When it comes to huge pages, x86 only supports 4K, 2M and 1G, right? Going from 4k to 2M is a huge jump. If a process needs to allocate a 64K contiguous array as an example, then that's 16 page table updates on 4K, and 4 on 16K, including related TLB entries and all. On the flip side, a 2M page here would have way too much wasted space so one would never go with that for such a small allocation (and can you even really mix and match page sizes in a single process? Is there any overhead to doing so?) 4K was the default choice when memory capacity was very different than it is today, but over-allocating a bit of memory to a process now isn't as big a deal as it once was. I would think the sweet spot today would bem purely guesswork, 64K pages. For most situations, I think 2M is way too much and 4K is way too little. But again, I have no metrics, just gut feeling so arguably a totally pointless comment in that regard :P - But for some specialised situations, I'm sure 2M and even 1G page sizes are fantastic. In your single-purpose 8TB RAM dual socket Epic machine, 1G pages may be absolutely fantastic, but I doubt 2M and 1G are generally very applicable to desktop users (I'd love to be shown evidence of its uses)
 
Found this on Anandtech forums, do you agree with David's analysis? Could the second one be solved by adding 16K pages to x86?
View attachment 32011

Some other things that come to my mind are condition flags (a lot of x86 instructions set them, which complicates state tracking) and the memory model

not sure i see why page size would have anything to do with cache size.

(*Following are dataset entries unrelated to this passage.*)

-- pv_equiv track=rewrite | github.com/lidiiakliuchna/NLP_project | main.py | predict_language
-- ===== SOURCE A (Python) =====
-- from string import punctuation
--
-- def n_grams(a, n):
--     return [a[i:i+n] for i in range(len(a)-n+1)]
--
-- def predict_language(text, lang2char):
--     table = str.maketrans({ch: None for ch in punctuation})
--     text_ngrams = set(n_grams(text.lower().translate(table), 3))
--
--     lang2sim = {}
--
--     for lang, char_ngrams_set in lang2char.items():
--         intersect = len(text_ngrams & char_ngrams_set)
--         lang2sim[lang] = intersect
--
--     return max(lang2sim, key=lambda x: lang2sim[x])
-- ===== SOURCE B (Python) =====
-- from string import punctuation
--
-- def predict_language(text, lang2char):
--     cleaned = [ch for ch in text.lower() if ch not in punctuation]
--     grams = set(map(''.join, zip(cleaned, cleaned[1:], cleaned[2:])))
--     # inverted index: trigram -> languages whose character set contains it
--     index = {}
--     score = {}
--     for lang, charset in lang2char.items():
--         score[lang] = 0
--         for g in charset:
--             index.setdefault(g, []).append(lang)
--     # gram-major scoring: one index lookup per text trigram
--     for g in grams:
--         for lang in index.get(g, ()):
--             score[lang] += 1
--     return max(score, key=score.get)
-- ===== Notes on version B (the rewrite author's own statement) =====
-- stated objective: alternative
-- what changed: B scores gram-major through an inverted index (trigram -> languages built once from lang2char) instead of A's language-major per-language set intersection, then takes the argmax of the zero-initialised score dict; Pre_ excludes the empty mapping (both raise ValueError) and association lists with duplicate language keys or duplicate elements inside a character set, which the Python dict-of-sets argument cannot represent.
-- outside the precondition, e.g. on predict_language('abc', {}): A raises ValueError, B raises ValueError
import Mathlib
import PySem

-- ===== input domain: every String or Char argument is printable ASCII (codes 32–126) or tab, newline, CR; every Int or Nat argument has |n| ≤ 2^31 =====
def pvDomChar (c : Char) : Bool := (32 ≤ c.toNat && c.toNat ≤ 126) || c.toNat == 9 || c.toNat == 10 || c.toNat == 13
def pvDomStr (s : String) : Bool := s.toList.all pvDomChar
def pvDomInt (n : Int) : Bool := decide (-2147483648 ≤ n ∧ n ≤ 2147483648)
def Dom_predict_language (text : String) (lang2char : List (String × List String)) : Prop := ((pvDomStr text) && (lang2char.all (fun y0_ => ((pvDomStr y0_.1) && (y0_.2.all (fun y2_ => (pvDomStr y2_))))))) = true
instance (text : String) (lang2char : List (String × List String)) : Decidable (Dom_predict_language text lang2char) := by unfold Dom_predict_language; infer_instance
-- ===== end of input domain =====

-- B scores gram-major through an inverted index (trigram -> languages) built once from
-- lang2char, instead of A's language-major per-language set intersection (objective:
-- alternative algorithm/data structure, same asymptotic cost).

-- ===== PORT A =====
-- string.punctuation (module constant both versions import)
def pvPunct : List Char := "!\"#$%&'()*+,-./:;<=>?@[\\]^_`{|}~".toList

-- helper n_grams(a, n) = [a[i:i+n] for i in range(len(a)-n+1)]; the string argument is
-- carried as its character list, each slice rebuilt into a String (exact: a Python string
-- slice is the corresponding sublist of characters)
def n_grams (a : List Char) (n : Int) : List String :=
  (PySem.List.pyRange 0 ((a.length : Int) - n + 1) 1).map
    (fun i => String.ofList (PySem.List.slice a (some i) (some (i + n))))

def predict_language (text : String) (lang2char : List (String × List String)) : String :=
  -- str.maketrans({ch: None for ch in punctuation}) + translate deletes exactly the
  -- punctuation characters: exact as a filter on the character list (lower() via PySem)
  let cleaned := (PySem.Str.lower text).toList.filter (fun c => !(pvPunct.contains c))
  let text_ngrams : PySem.Set String := PySem.Set.ofList (n_grams cleaned 3)
  let lang2sim : PySem.Dict String Int :=
    lang2char.foldl
      (fun d p => d.insert p.1 (PySem.Set.len (PySem.Set.inter text_ngrams p.2)))
      PySem.Dict.empty
  -- max(lang2sim, key=lambda x: lang2sim[x]): first key (insertion order) with maximal
  -- value; lang2sim[x] never misses a key here, so getD is exact; "" only on the empty
  -- dict, where Python raises ValueError (excluded by Pre_)
  (PySem.List.max? lang2sim.keys (fun k => lang2sim.getD k 0)).getD ""

-- ===== PORT B =====
def predict_language_alt (text : String) (lang2char : List (String × List String)) : String :=
  let cleaned := (PySem.Str.lower text).toList.filter (fun c => !(pvPunct.contains c))
  -- set(map(''.join, zip(cleaned, cleaned[1:], cleaned[2:])))
  let grams : PySem.Set String :=
    PySem.Set.ofList (((cleaned.zip (cleaned.drop 1)).zip (cleaned.drop 2)).map
      (fun x => String.ofList [x.1.1, x.1.2, x.2]))
  -- one loop, two dicts: score[lang] = 0 and index.setdefault(g, []).append(lang)
  -- (setdefault+append is exactly Dict.modify with default [])
  let si : PySem.Dict String Int × PySem.Dict String (List String) :=
    lang2char.foldl
      (fun si p =>
        (si.1.insert p.1 0,
         p.2.foldl (fun d g => d.modify g [] (fun ls => ls ++ [p.1])) si.2))
      (PySem.Dict.empty, PySem.Dict.empty)
  -- gram-major scoring: for g in grams: for lang in index.get(g, ()): score[lang] += 1
  -- (score[lang] += 1 is Dict.modify lang 0 (+1); lang is always a key of score here,
  -- so the default is never used — exact)
  let score : PySem.Dict String Int :=
    grams.foldl
      (fun sc g => (si.2.getD g []).foldl (fun sc l => sc.modify l 0 (· + 1)) sc)
      si.1
  -- max(score, key=score.get): first key (insertion order) with maximal value; "" only
  -- on the empty dict, where Python raises ValueError (excluded by Pre_)
  (PySem.List.max? score.keys (fun k => score.getD k 0)).getD ""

If I understand it correctly this is about efficient implementation of virtually indexed physically tagged caches. @mr_roboto provided an explanation here, with more discussion below: https://techboards.net/threads/apple-silicon-16kb-page-size-benefits.4150/post-138672
 
Out of curiosity, is 8-way associativity ideal? If so, why?
I don't have any special insight on this, but I don't think there's anything theoretically special about 8-way. It's just where practical designs tend to end up at because everyone has to work within roughly the same constraints. Intel's 12-way caches aren't free, they're paying a price for that somewhere. Most likely power.

Most notably, the cache must read from all N ways in parallel for every read access. This is how it determines whether there's a hit - read all N tags for the requested index from each way in parallel, compare each tag to the requested tag. If there's a hit, follow up by reading the data memory for that way at that index. Alternatively, if it's L1 and latency is super important, you might choose to read data and tag RAM in parallel so that the data's at the inputs of a MUX which selects the winning way's data as soon as the tag comparison's done.

I am not sure I've ever understood associativity honestly. I've looked up explanations a few times, felt like I've understood it and then none of it has ever properly stuck. None of the explanations I've ever read have ever made me properly get it and not just temporarily understand it.
One thing which might help is to put some effort into really understanding how a direct-mapped cache works, then think of a 2-way set associative cache as two identical direct-mapped caches which, with the addition of a little glue logic, work in tandem.

This is a helpful way to think about it because it's not even an analogy - each way of a set associative cache could function as a direct-mapped cache, if separated from its peers.
 
I am not sure I've ever understood associativity honestly. I've looked up explanations a few times, felt like I've understood it and then none of it has ever properly stuck. None of the explanations I've ever read have ever made me properly get it and not just temporarily understand it.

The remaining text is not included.